▶ **Information**
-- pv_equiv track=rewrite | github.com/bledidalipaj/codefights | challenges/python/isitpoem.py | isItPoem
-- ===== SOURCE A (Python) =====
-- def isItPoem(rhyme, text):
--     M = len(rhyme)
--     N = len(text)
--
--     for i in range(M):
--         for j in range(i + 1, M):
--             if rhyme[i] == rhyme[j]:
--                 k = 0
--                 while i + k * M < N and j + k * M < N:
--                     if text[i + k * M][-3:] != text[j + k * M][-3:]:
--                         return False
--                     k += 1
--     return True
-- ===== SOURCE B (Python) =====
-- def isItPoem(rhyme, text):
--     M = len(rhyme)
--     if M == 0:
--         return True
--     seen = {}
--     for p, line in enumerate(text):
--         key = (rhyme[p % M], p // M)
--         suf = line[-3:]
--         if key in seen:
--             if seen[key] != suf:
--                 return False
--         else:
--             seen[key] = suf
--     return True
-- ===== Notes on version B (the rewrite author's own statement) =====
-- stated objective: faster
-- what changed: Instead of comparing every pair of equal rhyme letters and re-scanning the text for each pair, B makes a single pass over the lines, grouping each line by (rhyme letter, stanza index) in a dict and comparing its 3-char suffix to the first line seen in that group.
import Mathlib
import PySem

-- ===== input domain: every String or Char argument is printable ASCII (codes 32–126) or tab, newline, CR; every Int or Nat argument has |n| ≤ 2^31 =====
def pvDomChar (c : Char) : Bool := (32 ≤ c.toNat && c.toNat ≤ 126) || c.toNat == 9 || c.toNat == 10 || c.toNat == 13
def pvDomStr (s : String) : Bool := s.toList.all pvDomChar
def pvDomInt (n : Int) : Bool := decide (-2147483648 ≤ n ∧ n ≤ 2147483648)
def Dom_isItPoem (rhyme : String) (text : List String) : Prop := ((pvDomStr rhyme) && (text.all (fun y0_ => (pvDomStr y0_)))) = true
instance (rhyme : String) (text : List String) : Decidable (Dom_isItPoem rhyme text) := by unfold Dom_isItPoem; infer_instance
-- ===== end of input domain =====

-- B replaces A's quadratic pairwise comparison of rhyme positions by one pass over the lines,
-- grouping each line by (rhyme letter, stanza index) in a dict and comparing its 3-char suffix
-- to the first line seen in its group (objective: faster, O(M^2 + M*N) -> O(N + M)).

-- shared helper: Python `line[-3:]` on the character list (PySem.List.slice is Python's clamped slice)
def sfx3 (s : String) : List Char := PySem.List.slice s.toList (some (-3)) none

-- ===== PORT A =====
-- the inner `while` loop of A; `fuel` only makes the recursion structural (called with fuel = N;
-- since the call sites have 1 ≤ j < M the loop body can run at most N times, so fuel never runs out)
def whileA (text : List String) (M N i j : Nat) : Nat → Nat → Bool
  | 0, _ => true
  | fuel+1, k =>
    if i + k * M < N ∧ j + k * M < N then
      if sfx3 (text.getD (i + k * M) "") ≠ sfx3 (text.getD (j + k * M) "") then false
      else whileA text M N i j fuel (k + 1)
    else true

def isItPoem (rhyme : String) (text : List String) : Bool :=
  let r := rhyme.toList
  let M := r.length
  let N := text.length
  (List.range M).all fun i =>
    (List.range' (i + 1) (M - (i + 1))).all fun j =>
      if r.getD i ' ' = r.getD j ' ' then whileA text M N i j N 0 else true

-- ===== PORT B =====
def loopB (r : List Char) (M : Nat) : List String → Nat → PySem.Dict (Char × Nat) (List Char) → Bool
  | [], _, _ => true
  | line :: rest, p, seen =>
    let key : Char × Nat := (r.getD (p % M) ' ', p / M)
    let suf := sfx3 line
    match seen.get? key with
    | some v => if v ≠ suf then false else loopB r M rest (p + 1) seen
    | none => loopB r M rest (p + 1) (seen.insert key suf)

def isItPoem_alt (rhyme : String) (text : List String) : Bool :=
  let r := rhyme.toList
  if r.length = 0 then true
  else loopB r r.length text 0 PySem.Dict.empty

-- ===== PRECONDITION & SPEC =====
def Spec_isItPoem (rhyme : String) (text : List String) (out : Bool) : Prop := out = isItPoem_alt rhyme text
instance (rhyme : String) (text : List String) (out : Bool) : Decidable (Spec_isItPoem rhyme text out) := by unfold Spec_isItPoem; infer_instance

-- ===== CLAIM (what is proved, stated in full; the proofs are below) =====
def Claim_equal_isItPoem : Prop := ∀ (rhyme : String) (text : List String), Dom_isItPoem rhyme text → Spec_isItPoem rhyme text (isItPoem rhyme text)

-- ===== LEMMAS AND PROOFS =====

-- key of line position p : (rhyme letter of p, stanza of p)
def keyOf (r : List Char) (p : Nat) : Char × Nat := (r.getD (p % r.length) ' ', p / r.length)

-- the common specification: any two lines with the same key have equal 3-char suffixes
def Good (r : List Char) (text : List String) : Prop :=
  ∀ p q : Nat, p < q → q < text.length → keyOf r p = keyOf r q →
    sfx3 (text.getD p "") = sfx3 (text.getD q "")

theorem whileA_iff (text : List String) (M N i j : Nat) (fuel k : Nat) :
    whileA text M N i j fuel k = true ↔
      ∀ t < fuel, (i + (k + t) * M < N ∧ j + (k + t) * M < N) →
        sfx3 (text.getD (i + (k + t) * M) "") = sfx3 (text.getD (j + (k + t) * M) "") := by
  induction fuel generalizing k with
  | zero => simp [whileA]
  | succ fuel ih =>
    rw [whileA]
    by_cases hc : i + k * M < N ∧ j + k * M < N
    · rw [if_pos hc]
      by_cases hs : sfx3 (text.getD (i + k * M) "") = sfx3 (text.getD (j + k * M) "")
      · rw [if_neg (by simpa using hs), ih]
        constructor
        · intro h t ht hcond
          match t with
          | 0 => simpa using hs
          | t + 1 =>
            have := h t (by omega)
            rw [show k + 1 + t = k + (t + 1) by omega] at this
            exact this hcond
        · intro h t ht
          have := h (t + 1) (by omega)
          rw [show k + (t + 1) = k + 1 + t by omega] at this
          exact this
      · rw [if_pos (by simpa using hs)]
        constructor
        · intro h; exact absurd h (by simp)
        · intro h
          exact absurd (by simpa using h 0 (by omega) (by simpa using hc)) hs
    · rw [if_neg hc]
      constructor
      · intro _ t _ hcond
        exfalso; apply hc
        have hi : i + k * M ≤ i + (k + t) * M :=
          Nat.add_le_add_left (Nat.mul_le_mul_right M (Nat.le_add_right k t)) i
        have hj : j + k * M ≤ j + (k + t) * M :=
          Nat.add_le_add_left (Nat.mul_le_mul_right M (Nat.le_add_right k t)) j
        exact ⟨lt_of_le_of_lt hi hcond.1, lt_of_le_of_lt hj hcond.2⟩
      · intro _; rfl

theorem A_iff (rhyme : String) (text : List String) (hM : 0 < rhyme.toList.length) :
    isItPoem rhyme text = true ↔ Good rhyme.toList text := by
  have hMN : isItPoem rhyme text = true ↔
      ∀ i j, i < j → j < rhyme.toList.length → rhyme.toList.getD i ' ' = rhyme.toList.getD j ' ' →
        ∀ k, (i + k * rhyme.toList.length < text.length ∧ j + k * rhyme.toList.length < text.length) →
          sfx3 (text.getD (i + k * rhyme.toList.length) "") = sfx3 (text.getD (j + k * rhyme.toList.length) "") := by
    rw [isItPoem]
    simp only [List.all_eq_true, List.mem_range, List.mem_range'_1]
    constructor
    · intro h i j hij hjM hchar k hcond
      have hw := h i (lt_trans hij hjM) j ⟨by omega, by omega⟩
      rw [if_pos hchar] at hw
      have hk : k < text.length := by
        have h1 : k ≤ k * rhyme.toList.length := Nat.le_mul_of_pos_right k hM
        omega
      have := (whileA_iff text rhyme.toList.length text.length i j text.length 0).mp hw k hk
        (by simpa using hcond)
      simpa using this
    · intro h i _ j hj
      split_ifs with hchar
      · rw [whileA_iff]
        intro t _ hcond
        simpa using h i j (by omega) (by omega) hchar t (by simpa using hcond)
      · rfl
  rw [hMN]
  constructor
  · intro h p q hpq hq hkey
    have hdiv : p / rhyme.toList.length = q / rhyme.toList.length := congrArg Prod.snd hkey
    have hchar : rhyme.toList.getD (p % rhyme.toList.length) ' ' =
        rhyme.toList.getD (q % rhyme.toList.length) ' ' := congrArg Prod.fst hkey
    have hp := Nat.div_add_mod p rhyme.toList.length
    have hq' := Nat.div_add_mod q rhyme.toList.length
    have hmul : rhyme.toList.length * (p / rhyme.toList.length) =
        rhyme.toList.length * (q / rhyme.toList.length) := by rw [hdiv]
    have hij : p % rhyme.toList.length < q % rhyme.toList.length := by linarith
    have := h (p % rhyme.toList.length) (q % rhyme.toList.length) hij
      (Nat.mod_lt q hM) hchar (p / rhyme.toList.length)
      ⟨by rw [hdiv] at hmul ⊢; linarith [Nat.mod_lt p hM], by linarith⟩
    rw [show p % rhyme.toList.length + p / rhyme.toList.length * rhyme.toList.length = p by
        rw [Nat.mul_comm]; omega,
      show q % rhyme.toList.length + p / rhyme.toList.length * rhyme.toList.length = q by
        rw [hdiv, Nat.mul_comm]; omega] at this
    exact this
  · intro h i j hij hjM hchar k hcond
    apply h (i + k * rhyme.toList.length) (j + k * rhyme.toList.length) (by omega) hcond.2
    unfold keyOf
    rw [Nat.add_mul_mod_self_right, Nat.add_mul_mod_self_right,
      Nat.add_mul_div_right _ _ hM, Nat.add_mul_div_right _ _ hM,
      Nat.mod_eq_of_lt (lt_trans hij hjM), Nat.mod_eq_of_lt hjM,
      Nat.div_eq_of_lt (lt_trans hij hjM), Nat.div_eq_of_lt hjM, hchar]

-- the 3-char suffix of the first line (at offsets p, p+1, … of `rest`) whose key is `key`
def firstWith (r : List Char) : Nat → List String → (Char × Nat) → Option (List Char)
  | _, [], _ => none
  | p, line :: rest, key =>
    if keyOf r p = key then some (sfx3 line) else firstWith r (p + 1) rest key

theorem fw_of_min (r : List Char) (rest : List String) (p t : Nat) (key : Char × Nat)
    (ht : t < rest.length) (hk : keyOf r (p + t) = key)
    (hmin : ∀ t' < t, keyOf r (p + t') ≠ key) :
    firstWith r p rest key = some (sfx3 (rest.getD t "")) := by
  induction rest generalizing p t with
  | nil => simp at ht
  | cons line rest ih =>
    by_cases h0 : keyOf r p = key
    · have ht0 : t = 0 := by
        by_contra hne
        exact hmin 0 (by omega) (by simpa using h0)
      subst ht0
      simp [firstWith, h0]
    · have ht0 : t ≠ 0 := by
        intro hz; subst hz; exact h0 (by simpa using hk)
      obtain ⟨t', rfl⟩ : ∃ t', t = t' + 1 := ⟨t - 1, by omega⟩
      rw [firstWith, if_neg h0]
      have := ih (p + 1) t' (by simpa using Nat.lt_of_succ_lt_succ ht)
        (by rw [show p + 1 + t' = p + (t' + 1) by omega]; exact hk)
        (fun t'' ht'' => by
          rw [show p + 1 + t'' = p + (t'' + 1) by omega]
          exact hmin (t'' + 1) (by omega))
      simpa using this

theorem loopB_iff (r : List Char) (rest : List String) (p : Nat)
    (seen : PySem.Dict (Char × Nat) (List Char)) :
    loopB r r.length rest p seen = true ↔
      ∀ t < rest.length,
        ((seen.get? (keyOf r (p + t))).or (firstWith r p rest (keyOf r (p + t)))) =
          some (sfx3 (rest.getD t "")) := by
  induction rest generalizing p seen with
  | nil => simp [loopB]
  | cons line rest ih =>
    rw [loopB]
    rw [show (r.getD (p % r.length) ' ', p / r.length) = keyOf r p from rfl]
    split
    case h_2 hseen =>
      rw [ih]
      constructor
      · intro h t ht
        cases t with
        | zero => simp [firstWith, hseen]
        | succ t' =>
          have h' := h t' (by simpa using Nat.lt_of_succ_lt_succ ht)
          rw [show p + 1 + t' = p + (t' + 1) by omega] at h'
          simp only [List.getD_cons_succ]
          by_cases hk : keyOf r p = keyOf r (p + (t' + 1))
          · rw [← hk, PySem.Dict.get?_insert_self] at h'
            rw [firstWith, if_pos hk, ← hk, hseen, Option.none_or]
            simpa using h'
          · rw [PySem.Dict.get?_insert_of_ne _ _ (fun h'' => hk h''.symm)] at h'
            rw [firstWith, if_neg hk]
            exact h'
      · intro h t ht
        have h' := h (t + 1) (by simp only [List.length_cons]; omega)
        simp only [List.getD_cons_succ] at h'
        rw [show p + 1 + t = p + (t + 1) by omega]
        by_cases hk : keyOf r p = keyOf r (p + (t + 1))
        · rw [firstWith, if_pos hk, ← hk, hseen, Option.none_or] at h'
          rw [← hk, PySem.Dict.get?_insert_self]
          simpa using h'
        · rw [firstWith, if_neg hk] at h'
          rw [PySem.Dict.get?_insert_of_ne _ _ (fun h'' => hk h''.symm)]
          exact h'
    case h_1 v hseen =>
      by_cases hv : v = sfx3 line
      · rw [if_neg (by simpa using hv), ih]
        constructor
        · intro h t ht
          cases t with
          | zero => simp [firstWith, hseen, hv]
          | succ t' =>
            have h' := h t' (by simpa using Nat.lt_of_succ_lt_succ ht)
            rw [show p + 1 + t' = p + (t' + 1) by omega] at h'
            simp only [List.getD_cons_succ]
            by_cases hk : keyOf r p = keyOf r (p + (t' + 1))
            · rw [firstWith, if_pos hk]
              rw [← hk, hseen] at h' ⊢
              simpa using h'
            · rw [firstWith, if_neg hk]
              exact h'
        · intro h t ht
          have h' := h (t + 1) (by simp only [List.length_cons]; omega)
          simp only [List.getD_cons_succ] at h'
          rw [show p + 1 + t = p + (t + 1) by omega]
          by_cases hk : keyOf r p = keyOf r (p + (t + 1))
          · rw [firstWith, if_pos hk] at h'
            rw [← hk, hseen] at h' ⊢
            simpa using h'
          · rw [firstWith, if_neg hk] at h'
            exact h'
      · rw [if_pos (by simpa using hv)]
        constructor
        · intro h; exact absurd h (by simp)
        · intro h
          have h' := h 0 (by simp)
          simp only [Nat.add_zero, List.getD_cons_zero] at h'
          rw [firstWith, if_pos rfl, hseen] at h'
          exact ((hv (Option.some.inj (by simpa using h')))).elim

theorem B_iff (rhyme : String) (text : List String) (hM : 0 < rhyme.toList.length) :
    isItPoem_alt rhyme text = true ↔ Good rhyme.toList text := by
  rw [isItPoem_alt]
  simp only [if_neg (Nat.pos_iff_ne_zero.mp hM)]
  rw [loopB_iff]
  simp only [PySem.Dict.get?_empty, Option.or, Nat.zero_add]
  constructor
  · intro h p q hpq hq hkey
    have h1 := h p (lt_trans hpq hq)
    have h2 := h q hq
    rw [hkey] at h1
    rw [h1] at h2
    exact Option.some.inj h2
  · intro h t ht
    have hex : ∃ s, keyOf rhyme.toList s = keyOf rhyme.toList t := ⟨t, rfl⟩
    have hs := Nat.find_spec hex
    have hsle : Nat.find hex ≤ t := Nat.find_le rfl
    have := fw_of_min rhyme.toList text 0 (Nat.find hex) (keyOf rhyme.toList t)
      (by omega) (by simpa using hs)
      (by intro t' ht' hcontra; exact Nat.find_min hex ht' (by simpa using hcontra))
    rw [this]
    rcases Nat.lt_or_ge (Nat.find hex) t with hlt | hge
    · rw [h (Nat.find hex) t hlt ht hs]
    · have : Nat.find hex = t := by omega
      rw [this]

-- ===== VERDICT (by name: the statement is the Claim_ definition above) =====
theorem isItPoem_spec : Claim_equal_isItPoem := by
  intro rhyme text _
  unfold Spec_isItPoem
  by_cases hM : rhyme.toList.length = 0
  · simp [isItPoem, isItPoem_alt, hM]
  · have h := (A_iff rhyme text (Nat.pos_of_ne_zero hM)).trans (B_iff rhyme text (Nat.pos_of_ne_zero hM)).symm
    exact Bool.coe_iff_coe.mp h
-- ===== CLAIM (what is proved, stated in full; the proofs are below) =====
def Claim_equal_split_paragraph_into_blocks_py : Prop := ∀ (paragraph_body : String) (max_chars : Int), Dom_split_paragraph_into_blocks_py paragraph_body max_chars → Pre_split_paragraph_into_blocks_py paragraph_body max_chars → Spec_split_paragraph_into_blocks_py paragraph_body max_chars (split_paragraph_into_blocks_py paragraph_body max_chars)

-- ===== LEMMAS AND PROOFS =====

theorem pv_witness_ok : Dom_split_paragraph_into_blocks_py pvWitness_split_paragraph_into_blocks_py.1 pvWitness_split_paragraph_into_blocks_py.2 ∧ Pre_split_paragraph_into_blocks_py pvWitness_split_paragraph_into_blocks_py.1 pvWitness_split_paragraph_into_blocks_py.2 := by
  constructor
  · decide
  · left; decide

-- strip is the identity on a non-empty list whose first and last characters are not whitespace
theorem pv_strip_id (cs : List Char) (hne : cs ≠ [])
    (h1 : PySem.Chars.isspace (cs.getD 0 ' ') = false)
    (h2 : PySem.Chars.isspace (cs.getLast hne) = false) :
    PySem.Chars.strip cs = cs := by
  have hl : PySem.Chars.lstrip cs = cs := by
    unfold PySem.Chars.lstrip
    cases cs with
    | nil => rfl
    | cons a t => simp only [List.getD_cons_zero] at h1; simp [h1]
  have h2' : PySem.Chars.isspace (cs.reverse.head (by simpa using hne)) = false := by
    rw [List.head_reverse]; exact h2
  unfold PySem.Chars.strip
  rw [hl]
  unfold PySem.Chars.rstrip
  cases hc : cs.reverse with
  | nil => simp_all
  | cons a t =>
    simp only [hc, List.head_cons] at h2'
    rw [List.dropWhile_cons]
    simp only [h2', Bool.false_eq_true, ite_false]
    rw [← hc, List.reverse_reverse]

▶ **Aim of the task**
Please say how many lines in the records above contain the word "Good", and give only that number.

▶ **Output for this exercise**
3